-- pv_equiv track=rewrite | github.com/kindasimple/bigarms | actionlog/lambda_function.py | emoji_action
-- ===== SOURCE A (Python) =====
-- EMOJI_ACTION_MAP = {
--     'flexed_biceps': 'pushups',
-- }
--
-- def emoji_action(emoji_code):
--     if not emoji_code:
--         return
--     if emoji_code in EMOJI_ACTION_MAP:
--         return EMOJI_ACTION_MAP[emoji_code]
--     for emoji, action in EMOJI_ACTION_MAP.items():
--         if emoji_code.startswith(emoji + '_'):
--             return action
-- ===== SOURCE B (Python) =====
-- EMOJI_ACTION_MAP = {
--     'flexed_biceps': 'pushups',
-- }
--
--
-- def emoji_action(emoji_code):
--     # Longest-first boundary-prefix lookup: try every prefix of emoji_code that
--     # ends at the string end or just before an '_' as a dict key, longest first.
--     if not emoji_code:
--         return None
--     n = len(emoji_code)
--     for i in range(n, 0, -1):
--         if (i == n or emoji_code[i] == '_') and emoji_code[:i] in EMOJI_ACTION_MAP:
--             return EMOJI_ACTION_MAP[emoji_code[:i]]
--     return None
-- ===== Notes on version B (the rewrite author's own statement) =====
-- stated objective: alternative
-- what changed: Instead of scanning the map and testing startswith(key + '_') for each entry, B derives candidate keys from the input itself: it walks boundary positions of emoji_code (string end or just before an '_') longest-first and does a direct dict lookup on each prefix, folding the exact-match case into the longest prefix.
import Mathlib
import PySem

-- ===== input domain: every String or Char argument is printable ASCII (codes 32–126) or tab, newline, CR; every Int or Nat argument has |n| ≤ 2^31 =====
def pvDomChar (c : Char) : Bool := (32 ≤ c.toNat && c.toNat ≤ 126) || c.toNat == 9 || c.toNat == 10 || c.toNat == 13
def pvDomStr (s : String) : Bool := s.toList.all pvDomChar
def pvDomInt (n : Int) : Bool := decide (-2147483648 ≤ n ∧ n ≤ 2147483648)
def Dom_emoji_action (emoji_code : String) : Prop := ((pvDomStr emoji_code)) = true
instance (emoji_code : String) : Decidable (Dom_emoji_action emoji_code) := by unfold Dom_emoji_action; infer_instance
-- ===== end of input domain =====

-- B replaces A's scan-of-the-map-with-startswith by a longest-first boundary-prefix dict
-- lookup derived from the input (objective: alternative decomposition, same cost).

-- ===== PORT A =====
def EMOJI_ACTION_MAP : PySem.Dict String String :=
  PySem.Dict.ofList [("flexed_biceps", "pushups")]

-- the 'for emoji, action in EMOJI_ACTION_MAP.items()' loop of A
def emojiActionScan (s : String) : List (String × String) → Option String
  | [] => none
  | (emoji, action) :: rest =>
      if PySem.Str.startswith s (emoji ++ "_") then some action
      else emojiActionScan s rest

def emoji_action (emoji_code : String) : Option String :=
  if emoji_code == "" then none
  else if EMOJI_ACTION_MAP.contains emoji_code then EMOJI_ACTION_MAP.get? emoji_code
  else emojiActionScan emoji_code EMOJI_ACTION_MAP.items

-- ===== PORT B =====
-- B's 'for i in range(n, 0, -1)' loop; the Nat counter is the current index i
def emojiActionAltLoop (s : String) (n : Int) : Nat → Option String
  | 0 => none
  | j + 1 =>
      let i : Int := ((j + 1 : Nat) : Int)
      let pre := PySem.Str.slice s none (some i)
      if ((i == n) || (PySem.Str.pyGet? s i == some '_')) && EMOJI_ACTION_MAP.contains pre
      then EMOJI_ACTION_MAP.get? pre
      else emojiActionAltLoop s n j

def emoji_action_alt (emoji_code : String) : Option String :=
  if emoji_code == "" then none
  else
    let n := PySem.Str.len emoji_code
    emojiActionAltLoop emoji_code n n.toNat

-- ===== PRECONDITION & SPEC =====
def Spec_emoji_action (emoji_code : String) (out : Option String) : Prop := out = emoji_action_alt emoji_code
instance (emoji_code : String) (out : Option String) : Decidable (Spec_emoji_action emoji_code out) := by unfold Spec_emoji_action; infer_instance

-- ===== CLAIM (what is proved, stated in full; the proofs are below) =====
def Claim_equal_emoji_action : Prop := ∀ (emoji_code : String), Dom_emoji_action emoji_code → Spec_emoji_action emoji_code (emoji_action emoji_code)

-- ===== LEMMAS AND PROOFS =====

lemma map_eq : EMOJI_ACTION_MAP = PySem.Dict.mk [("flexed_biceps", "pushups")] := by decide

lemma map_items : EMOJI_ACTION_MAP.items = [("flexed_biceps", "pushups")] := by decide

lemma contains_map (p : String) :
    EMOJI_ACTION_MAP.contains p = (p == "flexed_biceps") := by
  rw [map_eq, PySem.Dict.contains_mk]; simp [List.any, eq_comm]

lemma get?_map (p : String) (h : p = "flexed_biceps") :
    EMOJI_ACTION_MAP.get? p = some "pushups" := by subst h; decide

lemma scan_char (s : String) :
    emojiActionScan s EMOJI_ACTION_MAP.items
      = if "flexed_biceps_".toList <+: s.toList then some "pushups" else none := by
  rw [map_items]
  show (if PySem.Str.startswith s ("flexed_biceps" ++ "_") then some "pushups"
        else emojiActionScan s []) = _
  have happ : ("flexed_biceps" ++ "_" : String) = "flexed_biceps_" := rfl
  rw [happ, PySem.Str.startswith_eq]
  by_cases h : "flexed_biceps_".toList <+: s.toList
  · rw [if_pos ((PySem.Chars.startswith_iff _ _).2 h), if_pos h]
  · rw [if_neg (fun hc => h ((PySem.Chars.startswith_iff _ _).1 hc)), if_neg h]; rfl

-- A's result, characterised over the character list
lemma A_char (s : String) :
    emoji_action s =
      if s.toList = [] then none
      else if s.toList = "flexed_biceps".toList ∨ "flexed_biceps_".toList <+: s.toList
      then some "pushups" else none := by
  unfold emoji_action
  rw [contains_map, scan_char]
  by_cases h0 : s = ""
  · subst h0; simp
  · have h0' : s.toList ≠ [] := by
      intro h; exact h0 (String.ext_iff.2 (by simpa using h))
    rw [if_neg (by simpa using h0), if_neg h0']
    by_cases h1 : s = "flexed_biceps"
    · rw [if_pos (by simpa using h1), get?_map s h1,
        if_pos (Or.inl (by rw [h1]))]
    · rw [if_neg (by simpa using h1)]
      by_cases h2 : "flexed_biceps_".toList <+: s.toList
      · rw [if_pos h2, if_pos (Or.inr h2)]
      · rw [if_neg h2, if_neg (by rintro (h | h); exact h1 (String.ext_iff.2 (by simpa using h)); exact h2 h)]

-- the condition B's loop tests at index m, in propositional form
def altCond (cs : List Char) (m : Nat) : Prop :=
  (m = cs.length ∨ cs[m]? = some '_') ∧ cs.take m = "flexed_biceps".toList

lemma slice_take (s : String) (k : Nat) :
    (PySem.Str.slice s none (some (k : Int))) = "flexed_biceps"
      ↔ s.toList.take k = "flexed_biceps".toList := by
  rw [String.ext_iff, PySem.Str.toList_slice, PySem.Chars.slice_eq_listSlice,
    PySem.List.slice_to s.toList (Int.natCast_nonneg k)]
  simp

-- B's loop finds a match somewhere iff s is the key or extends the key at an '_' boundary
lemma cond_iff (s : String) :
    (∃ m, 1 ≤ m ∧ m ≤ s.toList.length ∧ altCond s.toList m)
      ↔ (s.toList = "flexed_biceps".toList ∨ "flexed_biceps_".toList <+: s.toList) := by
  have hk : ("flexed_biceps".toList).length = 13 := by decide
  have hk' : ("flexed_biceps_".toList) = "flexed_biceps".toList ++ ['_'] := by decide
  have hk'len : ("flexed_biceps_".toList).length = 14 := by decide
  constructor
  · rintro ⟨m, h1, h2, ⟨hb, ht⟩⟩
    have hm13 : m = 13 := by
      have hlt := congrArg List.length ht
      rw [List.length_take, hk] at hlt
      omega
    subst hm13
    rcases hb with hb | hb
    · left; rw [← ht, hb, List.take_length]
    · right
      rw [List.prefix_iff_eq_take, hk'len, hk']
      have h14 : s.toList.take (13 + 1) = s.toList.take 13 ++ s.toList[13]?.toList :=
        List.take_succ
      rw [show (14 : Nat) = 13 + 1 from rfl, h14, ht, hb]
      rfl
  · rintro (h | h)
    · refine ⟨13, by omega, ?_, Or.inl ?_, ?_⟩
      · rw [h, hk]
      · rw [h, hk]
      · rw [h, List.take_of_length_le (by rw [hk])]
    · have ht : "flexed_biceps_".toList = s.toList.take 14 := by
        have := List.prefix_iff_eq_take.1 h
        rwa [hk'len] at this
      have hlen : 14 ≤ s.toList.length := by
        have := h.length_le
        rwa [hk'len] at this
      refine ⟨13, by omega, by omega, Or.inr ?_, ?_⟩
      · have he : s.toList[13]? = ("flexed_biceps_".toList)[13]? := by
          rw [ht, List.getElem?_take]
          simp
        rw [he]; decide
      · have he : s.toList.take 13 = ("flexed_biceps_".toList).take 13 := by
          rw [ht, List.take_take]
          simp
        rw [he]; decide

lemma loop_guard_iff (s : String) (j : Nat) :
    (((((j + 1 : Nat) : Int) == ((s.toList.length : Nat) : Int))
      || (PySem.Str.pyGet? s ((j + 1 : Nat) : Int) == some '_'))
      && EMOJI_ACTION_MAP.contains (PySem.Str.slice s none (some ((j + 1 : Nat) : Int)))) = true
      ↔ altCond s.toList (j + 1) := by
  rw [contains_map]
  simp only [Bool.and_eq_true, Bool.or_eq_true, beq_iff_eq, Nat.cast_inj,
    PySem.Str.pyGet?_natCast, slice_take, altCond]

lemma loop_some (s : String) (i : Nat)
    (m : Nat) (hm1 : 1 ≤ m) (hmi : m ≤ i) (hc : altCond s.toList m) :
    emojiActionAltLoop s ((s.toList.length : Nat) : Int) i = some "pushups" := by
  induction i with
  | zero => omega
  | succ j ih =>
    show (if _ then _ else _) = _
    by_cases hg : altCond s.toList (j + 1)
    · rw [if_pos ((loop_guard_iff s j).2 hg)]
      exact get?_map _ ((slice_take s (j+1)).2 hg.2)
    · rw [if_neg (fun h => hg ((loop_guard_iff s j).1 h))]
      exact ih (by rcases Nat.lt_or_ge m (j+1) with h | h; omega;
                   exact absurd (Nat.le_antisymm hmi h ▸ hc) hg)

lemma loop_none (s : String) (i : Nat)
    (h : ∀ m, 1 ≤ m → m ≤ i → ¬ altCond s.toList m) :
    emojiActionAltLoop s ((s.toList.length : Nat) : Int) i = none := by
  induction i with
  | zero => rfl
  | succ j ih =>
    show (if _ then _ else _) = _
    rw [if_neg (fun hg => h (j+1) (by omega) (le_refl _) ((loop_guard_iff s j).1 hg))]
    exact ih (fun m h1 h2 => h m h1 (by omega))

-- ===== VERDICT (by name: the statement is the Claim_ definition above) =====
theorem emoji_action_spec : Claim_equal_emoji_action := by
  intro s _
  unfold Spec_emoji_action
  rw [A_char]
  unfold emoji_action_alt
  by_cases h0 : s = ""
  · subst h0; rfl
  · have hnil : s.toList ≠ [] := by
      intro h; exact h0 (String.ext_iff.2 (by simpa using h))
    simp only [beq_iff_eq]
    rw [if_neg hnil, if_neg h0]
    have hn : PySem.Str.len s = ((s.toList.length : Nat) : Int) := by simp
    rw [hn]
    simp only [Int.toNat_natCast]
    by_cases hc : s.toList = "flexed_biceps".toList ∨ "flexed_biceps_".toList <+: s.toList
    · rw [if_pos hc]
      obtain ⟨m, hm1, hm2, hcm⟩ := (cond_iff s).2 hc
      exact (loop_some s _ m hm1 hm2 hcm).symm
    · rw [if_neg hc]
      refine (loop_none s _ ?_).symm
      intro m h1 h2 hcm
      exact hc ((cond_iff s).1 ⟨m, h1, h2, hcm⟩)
....
## WORK ITEM
Using the data above, reproduce exactly the lines between those holding "(∃ m, 1 ≤ m ∧ m ≤ s.toList.length" and "(by rw [hk])]", inclusive, and no others.

## EXERCISE ANSWER
    (∃ m, 1 ≤ m ∧ m ≤ s.toList.length ∧ altCond s.toList m)
      ↔ (s.toList = "flexed_biceps".toList ∨ "flexed_biceps_".toList <+: s.toList) := by
  have hk : ("flexed_biceps".toList).length = 13 := by decide
  have hk' : ("flexed_biceps_".toList) = "flexed_biceps".toList ++ ['_'] := by decide
  have hk'len : ("flexed_biceps_".toList).length = 14 := by decide
  constructor
  · rintro ⟨m, h1, h2, ⟨hb, ht⟩⟩
    have hm13 : m = 13 := by
      have hlt := congrArg List.length ht
      rw [List.length_take, hk] at hlt
      omega
    subst hm13
    rcases hb with hb | hb
    · left; rw [← ht, hb, List.take_length]
    · right
      rw [List.prefix_iff_eq_take, hk'len, hk']
      have h14 : s.toList.take (13 + 1) = s.toList.take 13 ++ s.toList[13]?.toList :=
        List.take_succ
      rw [show (14 : Nat) = 13 + 1 from rfl, h14, ht, hb]
      rfl
  · rintro (h | h)
    · refine ⟨13, by omega, ?_, Or.inl ?_, ?_⟩
      · rw [h, hk]
      · rw [h, hk]
      · rw [h, List.take_of_length_le (by rw [hk])]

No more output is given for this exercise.